WHAT YOU NEED TO DO: Find the lines in the listing below that include the word "rewrite", and report how many there are, with nothing more.

DATA FOR THIS EXERCISE:
___

-- pv_equiv track=rewrite | github.com/GJzh/Leetcode | python/420. Strong Password Checker.py | threeCharacters
-- ===== SOURCE A (Python) =====
-- def threeCharacters(s):
--     cnt = 0
--     status = [False] * 3
--     for c in s:
--         if c.isdigit():
--             status[0] = True
--         if c.isupper():
--             status[1] = True
--         if c.islower():
--             status[2] = True
--         if status[0] and status[1] and status[2]:
--             break
--     for i in status:
--         if i: cnt += 1
--     return 3 - cnt
-- ===== SOURCE B (Python) =====
-- def threeCharacters(s):
--     return 3 - sum(any(f(c) for c in s) for f in (str.isdigit, str.isupper, str.islower))
-- ===== Notes on version B (the rewrite author's own statement) =====
-- stated objective: idiomatic
-- what changed: Replaces the single character loop updating a three-flag list with early break by three independent any() existence scans, one per category predicate, summed over the predicates.
import Mathlib
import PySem

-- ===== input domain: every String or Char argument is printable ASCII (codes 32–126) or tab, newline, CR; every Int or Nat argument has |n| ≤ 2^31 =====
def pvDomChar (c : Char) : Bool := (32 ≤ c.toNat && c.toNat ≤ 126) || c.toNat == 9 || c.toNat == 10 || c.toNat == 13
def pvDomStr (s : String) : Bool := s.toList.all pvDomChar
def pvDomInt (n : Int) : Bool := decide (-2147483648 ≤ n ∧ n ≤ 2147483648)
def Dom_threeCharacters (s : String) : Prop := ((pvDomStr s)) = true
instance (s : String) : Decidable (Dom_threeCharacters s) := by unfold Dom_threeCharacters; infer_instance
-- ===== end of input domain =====

-- B replaces A's single flag-updating loop with early break by three independent any() existence scans (idiomatic; same cost).

-- ===== PORT A =====
-- the for-loop over s with the three-flag status list and the early break
def threeCharLoopA : List Char → Bool × Bool × Bool → Bool × Bool × Bool
  | [], st => st
  | c :: rest, (d, u, l) =>
    let d := if PySem.Chars.isdigit c then true else d
    let u := if PySem.Chars.isupper c then true else u
    let l := if PySem.Chars.islower c then true else l
    if d && u && l then (d, u, l) else threeCharLoopA rest (d, u, l)

def threeCharacters (s : String) : Int :=
  let st := threeCharLoopA s.toList (false, false, false)
  let cnt : Int := (if st.1 then 1 else 0) + (if st.2.1 then 1 else 0) + (if st.2.2 then 1 else 0)
  3 - cnt

-- ===== PORT B =====
def threeCharacters_alt (s : String) : Int :=
  3 - ([PySem.Chars.isdigit, PySem.Chars.isupper, PySem.Chars.islower].map
        (fun f => if s.toList.any f then (1 : Int) else 0)).sum

-- ===== PRECONDITION & SPEC =====
def Spec_threeCharacters (s : String) (out : Int) : Prop := out = threeCharacters_alt s
instance (s : String) (out : Int) : Decidable (Spec_threeCharacters s out) := by unfold Spec_threeCharacters; infer_instance

-- ===== CLAIM (what is proved, stated in full; the proofs are below) =====
def Claim_equal_threeCharacters : Prop := ∀ (s : String), Dom_threeCharacters s → Spec_threeCharacters s (threeCharacters s)

-- ===== LEMMAS AND PROOFS =====
theorem threeCharLoopA_eq (cs : List Char) (d u l : Bool) :
    threeCharLoopA cs (d, u, l) =
      (d || cs.any PySem.Chars.isdigit, u || cs.any PySem.Chars.isupper, l || cs.any PySem.Chars.islower) := by
  induction cs generalizing d u l with
  | nil => simp [threeCharLoopA]
  | cons c rest ih =>
    simp only [threeCharLoopA, List.any_cons]
    cases hd : PySem.Chars.isdigit c <;> cases hu : PySem.Chars.isupper c <;>
      cases hl : PySem.Chars.islower c <;> cases d <;> cases u <;> cases l <;>
        simp [ih]

-- ===== VERDICT (by name: the statement is the Claim_ definition above) =====
theorem threeCharacters_spec : Claim_equal_threeCharacters := by
  intro s _
  unfold Spec_threeCharacters threeCharacters threeCharacters_alt
  rw [threeCharLoopA_eq]
  cases h1 : s.toList.any PySem.Chars.isdigit <;>
    cases h2 : s.toList.any PySem.Chars.isupper <;>
      cases h3 : s.toList.any PySem.Chars.islower <;>
        simp only [h1, h2, h3, List.map_cons, List.map_nil, List.sum_cons, List.sum_nil,
          if_true, if_false, Bool.false_eq_true] <;> norm_num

___

ANSWER FOR THE TASK: 2